--- START ---
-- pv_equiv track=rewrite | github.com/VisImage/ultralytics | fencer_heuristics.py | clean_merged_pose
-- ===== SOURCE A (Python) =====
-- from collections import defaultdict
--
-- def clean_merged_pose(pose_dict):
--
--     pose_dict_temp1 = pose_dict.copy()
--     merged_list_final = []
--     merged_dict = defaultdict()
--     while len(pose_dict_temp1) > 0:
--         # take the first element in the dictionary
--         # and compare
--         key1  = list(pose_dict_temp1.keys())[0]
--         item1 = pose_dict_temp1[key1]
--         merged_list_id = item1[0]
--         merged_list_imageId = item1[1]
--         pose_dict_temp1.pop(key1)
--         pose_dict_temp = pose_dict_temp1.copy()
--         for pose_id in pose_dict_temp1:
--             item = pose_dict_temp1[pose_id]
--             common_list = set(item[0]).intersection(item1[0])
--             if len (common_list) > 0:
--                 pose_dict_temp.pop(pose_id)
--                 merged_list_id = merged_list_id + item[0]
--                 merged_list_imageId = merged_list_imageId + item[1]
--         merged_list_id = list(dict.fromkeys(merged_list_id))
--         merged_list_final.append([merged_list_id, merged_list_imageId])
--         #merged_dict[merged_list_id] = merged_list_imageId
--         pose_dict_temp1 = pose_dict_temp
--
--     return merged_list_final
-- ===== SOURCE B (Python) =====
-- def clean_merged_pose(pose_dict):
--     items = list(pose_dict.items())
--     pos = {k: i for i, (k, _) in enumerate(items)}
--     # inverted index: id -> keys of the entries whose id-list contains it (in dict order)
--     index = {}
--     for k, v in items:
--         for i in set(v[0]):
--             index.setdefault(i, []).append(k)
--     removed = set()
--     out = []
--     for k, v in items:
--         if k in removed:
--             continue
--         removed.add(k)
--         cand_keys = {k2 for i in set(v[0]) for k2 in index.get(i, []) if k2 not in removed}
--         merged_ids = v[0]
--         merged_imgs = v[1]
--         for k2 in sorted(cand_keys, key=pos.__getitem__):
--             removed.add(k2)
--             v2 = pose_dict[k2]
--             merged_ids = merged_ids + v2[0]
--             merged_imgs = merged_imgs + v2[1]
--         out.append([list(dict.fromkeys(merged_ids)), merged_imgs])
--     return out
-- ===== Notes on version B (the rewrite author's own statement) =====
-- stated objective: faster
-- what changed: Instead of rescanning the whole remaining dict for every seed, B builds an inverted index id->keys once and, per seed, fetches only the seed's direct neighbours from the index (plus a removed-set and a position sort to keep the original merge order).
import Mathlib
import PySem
--- END ---
**What you need to do:** An exact repetition of the data above is all that is needed.

**Answer space:**
-- pv_equiv track=rewrite | github.com/VisImage/ultralytics | fencer_heuristics.py | clean_merged_pose
-- ===== SOURCE A (Python) =====
-- from collections import defaultdict
--
-- def clean_merged_pose(pose_dict):
--
--     pose_dict_temp1 = pose_dict.copy()
--     merged_list_final = []
--     merged_dict = defaultdict()
--     while len(pose_dict_temp1) > 0:
--         # take the first element in the dictionary
--         # and compare
--         key1  = list(pose_dict_temp1.keys())[0]
--         item1 = pose_dict_temp1[key1]
--         merged_list_id = item1[0]
--         merged_list_imageId = item1[1]
--         pose_dict_temp1.pop(key1)
--         pose_dict_temp = pose_dict_temp1.copy()
--         for pose_id in pose_dict_temp1:
--             item = pose_dict_temp1[pose_id]
--             common_list = set(item[0]).intersection(item1[0])
--             if len (common_list) > 0:
--                 pose_dict_temp.pop(pose_id)
--                 merged_list_id = merged_list_id + item[0]
--                 merged_list_imageId = merged_list_imageId + item[1]
--         merged_list_id = list(dict.fromkeys(merged_list_id))
--         merged_list_final.append([merged_list_id, merged_list_imageId])
--         #merged_dict[merged_list_id] = merged_list_imageId
--         pose_dict_temp1 = pose_dict_temp
--
--     return merged_list_final
-- ===== SOURCE B (Python) =====
-- def clean_merged_pose(pose_dict):
--     items = list(pose_dict.items())
--     pos = {k: i for i, (k, _) in enumerate(items)}
--     # inverted index: id -> keys of the entries whose id-list contains it (in dict order)
--     index = {}
--     for k, v in items:
--         for i in set(v[0]):
--             index.setdefault(i, []).append(k)
--     removed = set()
--     out = []
--     for k, v in items:
--         if k in removed:
--             continue
--         removed.add(k)
--         cand_keys = {k2 for i in set(v[0]) for k2 in index.get(i, []) if k2 not in removed}
--         merged_ids = v[0]
--         merged_imgs = v[1]
--         for k2 in sorted(cand_keys, key=pos.__getitem__):
--             removed.add(k2)
--             v2 = pose_dict[k2]
--             merged_ids = merged_ids + v2[0]
--             merged_imgs = merged_imgs + v2[1]
--         out.append([list(dict.fromkeys(merged_ids)), merged_imgs])
--     return out
-- ===== Notes on version B (the rewrite author's own statement) =====
-- stated objective: faster
-- what changed: Instead of rescanning the whole remaining dict for every seed, B builds an inverted index id->keys once and, per seed, fetches only the seed's direct neighbours from the index (plus a removed-set and a position sort to keep the original merge order).
import Mathlib
import PySem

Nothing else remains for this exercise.